Looking Back at Equity Factors in Q3 2023 with WisdomTree

Market Volatility

After two quarters of strong equity performance, markets paused and reversed in the third quarter of the year. The MSCI World index lost -3.5% over the quarter, despite gaining 3.4% in July. US equities lost -3.2% and European equities lost -2.1%1. Clearly, the change of tone at the US Federal Reserve (Fed) played a role in that reversal. After 18 months of being laser-focused on fighting inflation, the Fed is starting to balance the risk of inflation with the risk of over-tightening.

 

This instalment of the WisdomTree Quarterly Equity Factor Review aims to shed some light on how equity factors behaved in this complicated quarter and how this may have impacted investors’ portfolios.
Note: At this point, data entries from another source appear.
-- pv_equiv track=rewrite | github.com/Yulai202020/poker_python | combinations.py | idk
-- ===== SOURCE A (Python) =====
-- def idk(hand,desk):
--     a = desk + hand
--     g = {}
--     for i in [5,6]:
--         b = {}
--         for k in a:
--             if a[i][1] == k[1]:
--                 try:
--                     b[k[1]] += 1
--                 except:
--                     b[k[1]] = 1
--         for j in list(b.keys()):
--             g[j]=b[j]
--
--     return g
-- ===== SOURCE B (Python) =====
-- def idk(hand, desk):
--     a = desk + hand
--     cnt = {}
--     for card in a:
--         cnt[card[1]] = cnt.get(card[1], 0) + 1
--     g = {}
--     for i in (5, 6):
--         g[a[i][1]] = cnt[a[i][1]]
--     return g
-- ===== Notes on version B (the rewrite author's own statement) =====
-- stated objective: simpler
-- what changed: Instead of re-scanning the whole card list once per index (A counts matches of a[i][1] with a fresh full pass for each i in [5,6]), B builds a single rank-frequency table over desk+hand in one pass and then fills the result with two table lookups.
-- outside the precondition, e.g. on idk([], []): A returns {}, B raises IndexError
import Mathlib
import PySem

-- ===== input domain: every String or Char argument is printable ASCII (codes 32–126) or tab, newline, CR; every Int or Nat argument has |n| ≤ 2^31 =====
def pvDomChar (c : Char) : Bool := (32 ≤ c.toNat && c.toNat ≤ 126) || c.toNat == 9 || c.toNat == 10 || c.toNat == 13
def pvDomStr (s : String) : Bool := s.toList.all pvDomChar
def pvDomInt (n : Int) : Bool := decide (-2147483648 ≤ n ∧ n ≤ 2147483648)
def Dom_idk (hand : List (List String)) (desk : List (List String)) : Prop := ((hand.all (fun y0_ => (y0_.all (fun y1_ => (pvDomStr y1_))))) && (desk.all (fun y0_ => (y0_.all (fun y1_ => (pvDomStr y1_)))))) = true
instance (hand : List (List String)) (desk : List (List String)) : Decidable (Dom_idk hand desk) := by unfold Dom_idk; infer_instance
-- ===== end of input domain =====

-- B replaces A's two full counting scans of desk+hand (one scan per index 5 and 6) by a
-- single rank-frequency table built in one pass plus two lookups (objective: simpler).

-- ===== PORT A =====
-- Python evaluates `a[i][1]` inside the inner loop, but it is loop-invariant, so the port
-- hoists it before the loop; where that lookup would raise IndexError (excluded by Pre_)
-- the port skips the iteration.
def idk (hand : List (List String)) (desk : List (List String)) : List (String × Int) :=
  let a := desk ++ hand
  (([5, 6] : List Int).foldl (fun g i =>
    match PySem.List.pyGet? a i with
    | none => g
    | some ci =>
      match PySem.List.pyGet? ci 1 with
      | none => g
      | some r =>
        let b := a.foldl (fun b k =>
          match PySem.List.pyGet? k 1 with
          | none => b
          | some kr => if r = kr then b.insert kr (b.getD kr 0 + 1) else b)
          (PySem.Dict.empty)
        b.keys.foldl (fun g j => g.insert j (b.getD j 0)) g)
    (PySem.Dict.empty)).items

-- ===== PORT B =====
def idk_alt (hand : List (List String)) (desk : List (List String)) : List (String × Int) :=
  let a := desk ++ hand
  let cnt : PySem.Dict String Int := a.foldl (fun c k =>
    match PySem.List.pyGet? k 1 with
    | none => c
    | some r => c.insert r (c.getD r 0 + 1)) (PySem.Dict.empty)
  (([5, 6] : List Int).foldl (fun g i =>
    match PySem.List.pyGet? a i with
    | none => g
    | some ci =>
      match PySem.List.pyGet? ci 1 with
      | none => g
      | some r => g.insert r (cnt.getD r 0))
    (PySem.Dict.empty)).items

-- ===== PRECONDITION & SPEC =====
-- Pre_ excludes the inputs where Python A raises IndexError (fewer than 7 cards in
-- desk+hand, or a card with fewer than 2 fields); this also excludes the single input
-- desk+hand = [], on which A skips its loops and returns {} by accident while B's
-- lookup a[5] raises IndexError.
def Pre_idk (hand : List (List String)) (desk : List (List String)) : Prop :=
  7 ≤ (desk ++ hand).length ∧ ∀ c ∈ desk ++ hand, 2 ≤ c.length
instance (hand : List (List String)) (desk : List (List String)) : Decidable (Pre_idk hand desk) := by unfold Pre_idk; infer_instance

def pvWitness_idk : List (List String) × List (List String) :=
  ([["H", "2"], ["D", "3"]],
   [["S", "4"], ["C", "5"], ["H", "6"], ["D", "7"], ["S", "2"]])

def Spec_idk (hand : List (List String)) (desk : List (List String)) (out : List (String × Int)) : Prop := out = idk_alt hand desk
instance (hand : List (List String)) (desk : List (List String)) (out : List (String × Int)) : Decidable (Spec_idk hand desk out) := by unfold Spec_idk; infer_instance

-- ===== CLAIM (what is proved, stated in full; the proofs are below) =====
def Claim_equal_idk : Prop := ∀ (hand : List (List String)) (desk : List (List String)), Dom_idk hand desk → Pre_idk hand desk → Spec_idk hand desk (idk hand desk)

-- ===== LEMMAS AND PROOFS =====

-- number of cards in l whose rank (second field) is r
def pvCntr (l : List (List String)) (r : String) : Int :=
  (l.countP (fun k => PySem.List.pyGet? k 1 == some r) : Nat)

lemma pvCntr_cons (k : List String) (l : List (List String)) (r : String) :
    pvCntr (k :: l) r
      = (if PySem.List.pyGet? k 1 == some r then 1 else 0) + pvCntr l r := by
  unfold pvCntr
  rw [List.countP_cons]
  split_ifs with h
  · push_cast
    ring
  · simp

-- A's inner counting loop started from the singleton dict {r: n} keeps the single key r
lemma pvInnerA_singleton (l : List (List String)) (r : String) (n : Int) :
    l.foldl (fun b k =>
      match PySem.List.pyGet? k 1 with
      | none => b
      | some kr => if r = kr then b.insert kr (b.getD kr 0 + 1) else b)
      (PySem.Dict.empty.insert r n) = PySem.Dict.empty.insert r (n + pvCntr l r) := by
  induction l generalizing n with
  | nil => simp [pvCntr]
  | cons k l ih =>
    simp only [List.foldl_cons]
    cases hk : PySem.List.pyGet? k 1 with
    | none =>
      simp only [hk]
      rw [ih, pvCntr_cons, hk]
      simp
    | some kr =>
      simp only [hk]
      by_cases hr : r = kr
      · subst hr
        rw [if_pos rfl]
        have h1 : (PySem.Dict.empty.insert r n).insert r
              ((PySem.Dict.empty.insert r n).getD r 0 + 1)
            = PySem.Dict.empty.insert r (n + 1) := by
          apply PySem.Dict.ext; simp [pysem]
        rw [h1, ih, pvCntr_cons, hk]
        simp
        ring_nf
      · rw [if_neg hr, ih, pvCntr_cons, hk]
        simp [Ne.symm hr]

-- A's inner counting loop from the empty dict, when at least one card matches
lemma pvInnerA_empty (l : List (List String)) (r : String) (h : pvCntr l r ≠ 0) :
    l.foldl (fun b k =>
      match PySem.List.pyGet? k 1 with
      | none => b
      | some kr => if r = kr then b.insert kr (b.getD kr 0 + 1) else b)
      (PySem.Dict.empty : PySem.Dict String Int)
      = PySem.Dict.empty.insert r (pvCntr l r) := by
  induction l with
  | nil => exact (h (by simp [pvCntr])).elim
  | cons k l ih =>
    simp only [List.foldl_cons]
    cases hk : PySem.List.pyGet? k 1 with
    | none =>
      have h' : pvCntr l r ≠ 0 := by
        rw [pvCntr_cons, hk] at h; simpa using h
      simp only [hk]
      rw [ih h', pvCntr_cons, hk]
      simp
    | some kr =>
      simp only [hk]
      by_cases hr : r = kr
      · subst hr
        rw [if_pos rfl]
        have h0 : (PySem.Dict.empty : PySem.Dict String Int).insert r
              ((PySem.Dict.empty : PySem.Dict String Int).getD r 0 + 1)
            = (PySem.Dict.empty : PySem.Dict String Int).insert r (0 + 1) := by
          apply PySem.Dict.ext; simp [pysem]
        rw [h0, pvInnerA_singleton, pvCntr_cons, hk]
        simp
      · have h' : pvCntr l r ≠ 0 := by
          rw [pvCntr_cons, hk] at h
          simpa [Ne.symm hr] using h
        rw [if_neg hr, ih h', pvCntr_cons, hk]
        simp [Ne.symm hr]

-- B's frequency table: the count stored for any rank r
lemma pvCnt_getD (l : List (List String)) (c : PySem.Dict String Int) (r : String) :
    (l.foldl (fun c k =>
      match PySem.List.pyGet? k 1 with
      | none => c
      | some kr => c.insert kr (c.getD kr 0 + 1)) c).getD r 0
      = c.getD r 0 + pvCntr l r := by
  induction l generalizing c with
  | nil => simp [pvCntr]
  | cons k l ih =>
    simp only [List.foldl_cons]
    cases hk : PySem.List.pyGet? k 1 with
    | none =>
      simp only [hk]
      rw [ih, pvCntr_cons, hk]
      simp
    | some kr =>
      rw [ih, pvCntr_cons, hk]
      rw [PySem.Dict.getD_insert]
      by_cases hr : r = kr
      · subst hr
        simp
        ring
      · simp [hr, Ne.symm hr]

-- ===== VERDICT (by name: the statement is the Claim_ definition above) =====
set_option maxHeartbeats 1000000 in
theorem idk_spec : Claim_equal_idk := by
  intro hand desk _ hpre
  obtain ⟨hlen, h2⟩ := hpre
  unfold Spec_idk idk idk_alt
  set a := desk ++ hand with ha
  have lt5 : 5 < a.length := by omega
  have lt6 : 6 < a.length := by omega
  have hl5 : 2 ≤ (a[5]'lt5).length := h2 _ (List.getElem_mem lt5)
  have hl6 : 2 ≤ (a[6]'lt6).length := h2 _ (List.getElem_mem lt6)
  have h5 : PySem.List.pyGet? a (5 : Int) = some (a[5]'lt5) := by
    rw [show (5 : Int) = ((5 : Nat) : Int) from rfl, PySem.List.pyGet?_natCast]
    exact List.getElem?_eq_getElem lt5
  have h6 : PySem.List.pyGet? a (6 : Int) = some (a[6]'lt6) := by
    rw [show (6 : Int) = ((6 : Nat) : Int) from rfl, PySem.List.pyGet?_natCast]
    exact List.getElem?_eq_getElem lt6
  have hr5 : PySem.List.pyGet? (a[5]'lt5) (1 : Int)
      = some ((a[5]'lt5)[1]'(by omega)) := by
    rw [show (1 : Int) = ((1 : Nat) : Int) from rfl, PySem.List.pyGet?_natCast]
    exact List.getElem?_eq_getElem (by omega)
  have hr6 : PySem.List.pyGet? (a[6]'lt6) (1 : Int)
      = some ((a[6]'lt6)[1]'(by omega)) := by
    rw [show (1 : Int) = ((1 : Nat) : Int) from rfl, PySem.List.pyGet?_natCast]
    exact List.getElem?_eq_getElem (by omega)
  set r5 := (a[5]'lt5)[1]'(by omega) with hr5d
  set r6 := (a[6]'lt6)[1]'(by omega) with hr6d
  have hc5 : pvCntr a r5 ≠ 0 := by
    unfold pvCntr
    intro h
    have h0 : a.countP (fun k => PySem.List.pyGet? k 1 == some r5) = 0 := by exact_mod_cast h
    rw [List.countP_eq_zero] at h0
    exact absurd (h0 _ (List.getElem_mem lt5)) (by simp [hr5])
  have hc6 : pvCntr a r6 ≠ 0 := by
    unfold pvCntr
    intro h
    have h0 : a.countP (fun k => PySem.List.pyGet? k 1 == some r6) = 0 := by exact_mod_cast h
    rw [List.countP_eq_zero] at h0
    exact absurd (h0 _ (List.getElem_mem lt6)) (by simp [hr6])
  simp only [List.foldl_cons, List.foldl_nil, h5, h6, hr5, hr6,
    pvInnerA_empty a r5 hc5, pvInnerA_empty a r6 hc6, pvCnt_getD]
  simp [pysem]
  • Value and High Dividend posted the strongest return in developed markets and European markets.
  • In the US, Quality performed the strongest.
  • Across those regions, Size and Growth suffered.
  • In Emerging Markets, the picture remains quite different to the rest of the World, with most factors outperforming and Growth being the standout loser.

 

Looking to the end of 2023 and beyond, the equity outlook remains quite uncertain. Easy fiscal policy in the US contributed to offset the impact of tightening monetary policy in 2023. We expect the breadth of the US market to improve, favouring Value and Dividend stocks. Given the strong manufacturing headwinds facing Europe, we expect weak growth in the eurozone for the remainder of 2023 favouring a tilt towards defensive stocks.

Performance in focus: has the 2023 bull run come to an end?

Despite good performance in July, Q3 saw markets reverse course and post negative returns. After leading for the first 7 months of the year, tech mega caps, underperformed markets in July and August.

 

Q3 ended up being a more favourable period for factor investing in developed markets:

  • In global developed markets, Value and High Dividend posted the strongest returns after 2 difficult quarters.
  • In the US, Quality posted the best return followed by Min Volatility, Value and High Dividend outperformance.
  • Size and Growth suffered in both developed, European and US markets, posting underperformance.
  • In Europe, High Dividend and Value also posted the strongest returns. However, Growth and Quality underperformed.
  • In emerging markets, Size continues to dominate but, like in previous quarters, most factors were able to produce outperformance over the quarter. Growth was the standout loser in the region.
 

 

Figure 1: Equity factor outperformance in Q3 2023 across regions

Source: WisdomTree, Bloomberg. 30 June 2023 to 30 September 2023. Calculated in US dollars for all regions except Europe, where calculations are in EUR. Historical performance is not an indication of future performance and any investments may go down in value.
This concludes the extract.